-- pv_equiv track=rewrite | github.com/matiw01/mgr | src/research_first_step/analyze_results.py | find_manipulation_key
-- ===== SOURCE A (Python) =====
-- from typing import Any, Dict, List, Optional, Tuple
--
-- MANIP_KEYS = {"manipulacja", "manipulation"}
--
-- def find_manipulation_key(per_class: Dict[str, Any]) -> Optional[str]:
--     for k in per_class:
--         if k.lower().strip() in MANIP_KEYS:
--             return k
--     for k in per_class:
--         if "manip" in k.lower():
--             return k
--     return None
-- ===== SOURCE B (Python) =====
-- MANIP_KEYS = {"manipulacja", "manipulation"}
--
-- def find_manipulation_key(per_class):
--     candidate = None
--     for k in per_class:
--         kl = k.lower()
--         if kl.strip() in MANIP_KEYS:
--             return k
--         if candidate is None and "manip" in kl:
--             candidate = k
--     return candidate
-- ===== Notes on version B (the rewrite author's own statement) =====
-- stated objective: simpler
-- what changed: Replaces A's two separate full scans (exact-match pass, then substring pass) by a single traversal that returns on an exact match and maintains one Optional fallback candidate for the first substring match.
import Mathlib
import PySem

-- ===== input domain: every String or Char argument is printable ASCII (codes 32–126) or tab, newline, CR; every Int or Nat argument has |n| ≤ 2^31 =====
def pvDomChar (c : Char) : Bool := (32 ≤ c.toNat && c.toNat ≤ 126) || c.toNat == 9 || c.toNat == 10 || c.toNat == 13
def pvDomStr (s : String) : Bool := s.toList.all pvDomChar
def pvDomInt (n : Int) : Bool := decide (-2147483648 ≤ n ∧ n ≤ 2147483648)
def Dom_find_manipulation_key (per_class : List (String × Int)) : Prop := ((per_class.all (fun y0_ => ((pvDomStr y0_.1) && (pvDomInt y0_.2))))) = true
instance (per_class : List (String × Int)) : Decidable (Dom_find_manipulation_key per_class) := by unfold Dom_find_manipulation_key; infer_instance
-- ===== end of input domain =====

-- B changes: one pass with a maintained fallback candidate instead of A's two full scans (objective: simpler).

-- ===== PORT A =====
def pvManipKeys : PySem.Set String := PySem.Set.ofList ["manipulacja", "manipulation"]

-- first loop of A: return k whose lowered+stripped form is in MANIP_KEYS
def pvALoop1 : List (String × Int) → Option String
  | [] => none
  | (k, _) :: rest =>
    if pvManipKeys.contains (PySem.Str.strip (PySem.Str.lower k)) then some k else pvALoop1 rest

-- second loop of A: return k whose lowered form contains "manip"
def pvALoop2 : List (String × Int) → Option String
  | [] => none
  | (k, _) :: rest =>
    if PySem.Str.isIn "manip" (PySem.Str.lower k) then some k else pvALoop2 rest

def find_manipulation_key (per_class : List (String × Int)) : Option String :=
  match pvALoop1 per_class with
  | some k => some k
  | none =>
    match pvALoop2 per_class with
    | some k => some k
    | none => none

-- ===== PORT B =====
-- single pass: early return on exact match, keep the first substring match as candidate
def pvBLoop : List (String × Int) → Option String → Option String
  | [], cand => cand
  | (k, _) :: rest, cand =>
    let kl := PySem.Str.lower k
    if pvManipKeys.contains (PySem.Str.strip kl) then some k
    else pvBLoop rest (if cand.isNone && PySem.Str.isIn "manip" kl then some k else cand)

def find_manipulation_key_alt (per_class : List (String × Int)) : Option String :=
  pvBLoop per_class none

-- ===== PRECONDITION & SPEC =====
def Spec_find_manipulation_key (per_class : List (String × Int)) (out : Option String) : Prop := out = find_manipulation_key_alt per_class
instance (per_class : List (String × Int)) (out : Option String) : Decidable (Spec_find_manipulation_key per_class out) := by unfold Spec_find_manipulation_key; infer_instance

-- ===== CLAIM (what is proved, stated in full; the proofs are below) =====
def Claim_equal_find_manipulation_key : Prop := ∀ (per_class : List (String × Int)), Dom_find_manipulation_key per_class → Spec_find_manipulation_key per_class (find_manipulation_key per_class)

-- ===== LEMMAS AND PROOFS =====

-- loop invariant: B's single pass equals "exact match, else candidate, else substring match"
theorem pvBLoop_eq (l : List (String × Int)) (cand : Option String) :
    pvBLoop l cand = (pvALoop1 l).or (cand.or (pvALoop2 l)) := by
  induction l generalizing cand with
  | nil => cases cand <;> rfl
  | cons p rest ih =>
    obtain ⟨k, v⟩ := p
    simp only [pvBLoop, pvALoop1, pvALoop2, ih]
    cases cand <;> simp only [Option.isNone] <;> split_ifs with h1 h2 <;> simp_all

-- ===== VERDICT (by name: the statement is the Claim_ definition above) =====
theorem find_manipulation_key_spec : Claim_equal_find_manipulation_key := by
  intro l _
  unfold Spec_find_manipulation_key find_manipulation_key find_manipulation_key_alt
  rw [pvBLoop_eq]
  cases h1 : pvALoop1 l <;> cases h2 : pvALoop2 l <;> simp [Option.or]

TASK GOAL: In full and without alteration, output the listing.

WORKED SOLUTION:
-- pv_equiv track=rewrite | github.com/matiw01/mgr | src/research_first_step/analyze_results.py | find_manipulation_key
-- ===== SOURCE A (Python) =====
-- from typing import Any, Dict, List, Optional, Tuple
--
-- MANIP_KEYS = {"manipulacja", "manipulation"}
--
-- def find_manipulation_key(per_class: Dict[str, Any]) -> Optional[str]:
--     for k in per_class:
--         if k.lower().strip() in MANIP_KEYS:
--             return k
--     for k in per_class:
--         if "manip" in k.lower():
--             return k
--     return None
-- ===== SOURCE B (Python) =====
-- MANIP_KEYS = {"manipulacja", "manipulation"}
--
-- def find_manipulation_key(per_class):
--     candidate = None
--     for k in per_class:
--         kl = k.lower()
--         if kl.strip() in MANIP_KEYS:
--             return k
--         if candidate is None and "manip" in kl:
--             candidate = k
--     return candidate
-- ===== Notes on version B (the rewrite author's own statement) =====
-- stated objective: simpler
-- what changed: Replaces A's two separate full scans (exact-match pass, then substring pass) by a single traversal that returns on an exact match and maintains one Optional fallback candidate for the first substring match.
import Mathlib
import PySem

-- ===== input domain: every String or Char argument is printable ASCII (codes 32–126) or tab, newline, CR; every Int or Nat argument has |n| ≤ 2^31 =====
def pvDomChar (c : Char) : Bool := (32 ≤ c.toNat && c.toNat ≤ 126) || c.toNat == 9 || c.toNat == 10 || c.toNat == 13
def pvDomStr (s : String) : Bool := s.toList.all pvDomChar
def pvDomInt (n : Int) : Bool := decide (-2147483648 ≤ n ∧ n ≤ 2147483648)
def Dom_find_manipulation_key (per_class : List (String × Int)) : Prop := ((per_class.all (fun y0_ => ((pvDomStr y0_.1) && (pvDomInt y0_.2))))) = true
instance (per_class : List (String × Int)) : Decidable (Dom_find_manipulation_key per_class) := by unfold Dom_find_manipulation_key; infer_instance
-- ===== end of input domain =====

-- B changes: one pass with a maintained fallback candidate instead of A's two full scans (objective: simpler).

-- ===== PORT A =====
def pvManipKeys : PySem.Set String := PySem.Set.ofList ["manipulacja", "manipulation"]

-- first loop of A: return k whose lowered+stripped form is in MANIP_KEYS
def pvALoop1 : List (String × Int) → Option String
  | [] => none
  | (k, _) :: rest =>
    if pvManipKeys.contains (PySem.Str.strip (PySem.Str.lower k)) then some k else pvALoop1 rest

-- second loop of A: return k whose lowered form contains "manip"
def pvALoop2 : List (String × Int) → Option String
  | [] => none
  | (k, _) :: rest =>
    if PySem.Str.isIn "manip" (PySem.Str.lower k) then some k else pvALoop2 rest

def find_manipulation_key (per_class : List (String × Int)) : Option String :=
  match pvALoop1 per_class with
  | some k => some k
  | none =>
    match pvALoop2 per_class with
    | some k => some k
    | none => none

-- ===== PORT B =====
-- single pass: early return on exact match, keep the first substring match as candidate
def pvBLoop : List (String × Int) → Option String → Option String
  | [], cand => cand
  | (k, _) :: rest, cand =>
    let kl := PySem.Str.lower k
    if pvManipKeys.contains (PySem.Str.strip kl) then some k
    else pvBLoop rest (if cand.isNone && PySem.Str.isIn "manip" kl then some k else cand)

def find_manipulation_key_alt (per_class : List (String × Int)) : Option String :=
  pvBLoop per_class none

-- ===== PRECONDITION & SPEC =====
def Spec_find_manipulation_key (per_class : List (String × Int)) (out : Option String) : Prop := out = find_manipulation_key_alt per_class
instance (per_class : List (String × Int)) (out : Option String) : Decidable (Spec_find_manipulation_key per_class out) := by unfold Spec_find_manipulation_key; infer_instance

-- ===== CLAIM (what is proved, stated in full; the proofs are below) =====
def Claim_equal_find_manipulation_key : Prop := ∀ (per_class : List (String × Int)), Dom_find_manipulation_key per_class → Spec_find_manipulation_key per_class (find_manipulation_key per_class)

-- ===== LEMMAS AND PROOFS =====

-- loop invariant: B's single pass equals "exact match, else candidate, else substring match"
theorem pvBLoop_eq (l : List (String × Int)) (cand : Option String) :
    pvBLoop l cand = (pvALoop1 l).or (cand.or (pvALoop2 l)) := by
  induction l generalizing cand with
  | nil => cases cand <;> rfl
  | cons p rest ih =>
    obtain ⟨k, v⟩ := p
    simp only [pvBLoop, pvALoop1, pvALoop2, ih]
    cases cand <;> simp only [Option.isNone] <;> split_ifs with h1 h2 <;> simp_all

-- ===== VERDICT (by name: the statement is the Claim_ definition above) =====
theorem find_manipulation_key_spec : Claim_equal_find_manipulation_key := by
  intro l _
  unfold Spec_find_manipulation_key find_manipulation_key find_manipulation_key_alt
  rw [pvBLoop_eq]
  cases h1 : pvALoop1 l <;> cases h2 : pvALoop2 l <;> simp [Option.or]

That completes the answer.